きゅうりの生産量と消費量を統計データで確認してみました

 

新潟経済社会リサーチセンターの江口知章です。

先日、新潟では春きゅうりの出荷が最盛期を迎えているとお伝えしましたので、本日はきゅうりに関する統計をご紹介したいと思います。

 

きゅうり

 

きゅうりの特徴

まずは、新潟のきゅうりについて理解を深めましょう。

新潟県「4月の旬 きゅうり」によると、新潟県産のきゅうりの概要が次のようにまとめられます。

  • 新潟のきゅうりは、水田地帯の豊富な地下水を活用して栽培
  • みずみずしさと「パリッ」とした歯切れの良さが特徴
  • 主産地は新潟市で県内出荷量の5割程度を占める
  • ハウス栽培と露地栽培が組み合わされ、3月~11月の期間で出荷

 

きゅうりの供給動向~全国的な作付面積・収穫量・出荷量~

次いで、全国的な栽培動向について確認してみましょう。

農水省「作況調査(野菜))」をもとに供給側の動向を確認してみます。すると下の表の通り、作付面積や収穫量、出荷量とも、宮崎、群馬、埼玉、福島などが主要産地となっているようです。

なお、新潟は作付面積で全国7位であるものの、収穫量で20位、出荷量で24位と中位となっています。作付面積の割に収穫量・出荷量が少ない背景には、もしかしたら、栽培したきゅうりを家族、親戚、知人の間で自家消費してしまうため、市場に出まわる量が限られているのかもしれません。

 

きゅうりの作付面積、収穫量、出荷量

 

きゅうりの需要動向~1世帯あたりの年間支出金額と年間購入数量~

続いて、総務省「家計調査」を使って需要側の動向をみてみます。なお、「家計調査」の見方については、こちらの投稿をご確認下さい。

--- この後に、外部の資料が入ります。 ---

-- pv_equiv track=rewrite | github.com/dolgodolah/TIL | algorithm/Programmers/카카오 코딩테스트/2018 카카오 블라인드 채용_[3차] n진수 게임.py | solution
-- ===== SOURCE A (Python) =====
-- def solution(n, t, m, p):
--     answer = ''
--
--     def change_num(idx,n): #(n집번으로 바꾸려는 수, n진법)
--         result = ''
--         if idx==0:
--             return '0'
--         while idx>0:
--             if idx%n>=10: #10~15는 각각 대문자 A~F로 출력한다.
--                 result=hex(idx%n).upper()[2:]+result
--             else:
--                 result=str(idx%n)+result
--             idx=idx//n
--         return result
--
--     turn = 1
--     idx=0
--     while True:
--         num = change_num(idx,n) #말하려고 하는 10진수를 n진수로 바꾼다.
--         for i in range(len(num)):
--             if turn==p: #해당 턴이 플레이어(튜브)의 순서라면
--                 answer+=num[i] #플레이어(튜브)가 말해야하는 숫자를 answer에 기록한다.
--             turn+=1
--             if turn>m: #turn이 게임 참가인원보다 커지면 turn을 다시 1로 한다.
--                 turn=1
--             if len(answer)==t: #미리 구할 숫자의 갯수 t만큼 구했으면 break
--                 break
--         if len(answer)==t:
--             break
--         idx+=1
--     return answer
-- ===== SOURCE B (Python) =====
-- def solution(n, t, m, p):
--     # Build the digit stream once up to the last position the player needs,
--     # then directly index positions p-1, p-1+m, ..., p-1+(t-1)*m.
--     def rep(i):
--         if i == 0:
--             return "0"
--         s = ""
--         while i > 0:
--             d = i % n
--             s = (format(d, "X") if d >= 10 else str(d)) + s
--             i //= n
--         return s
--
--     need = p - 1 + (t - 1) * m + 1 if t > 0 else 0
--     chunks = []
--     total = 0
--     i = 0
--     while total < need:
--         r = rep(i)
--         chunks.append(r)
--         total += len(r)
--         i += 1
--     stream = "".join(chunks)
--     return "".join(stream[p - 1 + k * m] for k in range(t))
-- ===== Notes on version B (the rewrite author's own statement) =====
-- stated objective: alternative
-- what changed: B drops A's per-character turn-counter game simulation: it computes the last stream position the player needs, materializes the n-ary digit stream up to it once, and directly indexes positions p-1, p-1+m, ..., p-1+(t-1)*m.
-- outside the precondition, e.g. on solution(2, 3, 0, 1): A returns '011', B returns '000'
import Mathlib
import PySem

まずは、きゅうりに対する1世帯当たりの年間支出金額の推移をみてみましょう。この10年ほどの支出額をみると、ほぼ横ばいで推移しています。

 

きゅうりの品目別支出金額

 

また、同様に月別でみると、5月の支出額が最も多く、以下、6月、9月と続いています。

 

きゅうりの月ごとの品目別支出金額

 

参考までに、きゅうりに対する1世帯あたりの年間支出金額(2014年~2016年平均)を都道府県庁所在市(政令指定都市を含む)別¹にみると、関東地方の自治体が概ね上位に位置しています。私たちが住む新潟市は支出金額で9位、購入数量で7位とトップテンに入っています。

 

きゅうりの品目別支出金額・都道府県別

 

最後に、2016年のきゅうりに対する1世帯当たりの支出金額と100世帯あたりの年間購入頻度を組み合わせて他の野菜等と比べてみました。すると、きゅうりはねぎ、きゃべつ、たまねぎと似たような支出金額・購入頻度となっており、比較的購入する機会・頻度の高い野菜であるとことが理解できます。

 

野菜の年間支出金額と購入頻度

 

感想

作付け面積、支出金額・購入数量をみると、新潟はきゅうり好きな地域の一つと言えそうです。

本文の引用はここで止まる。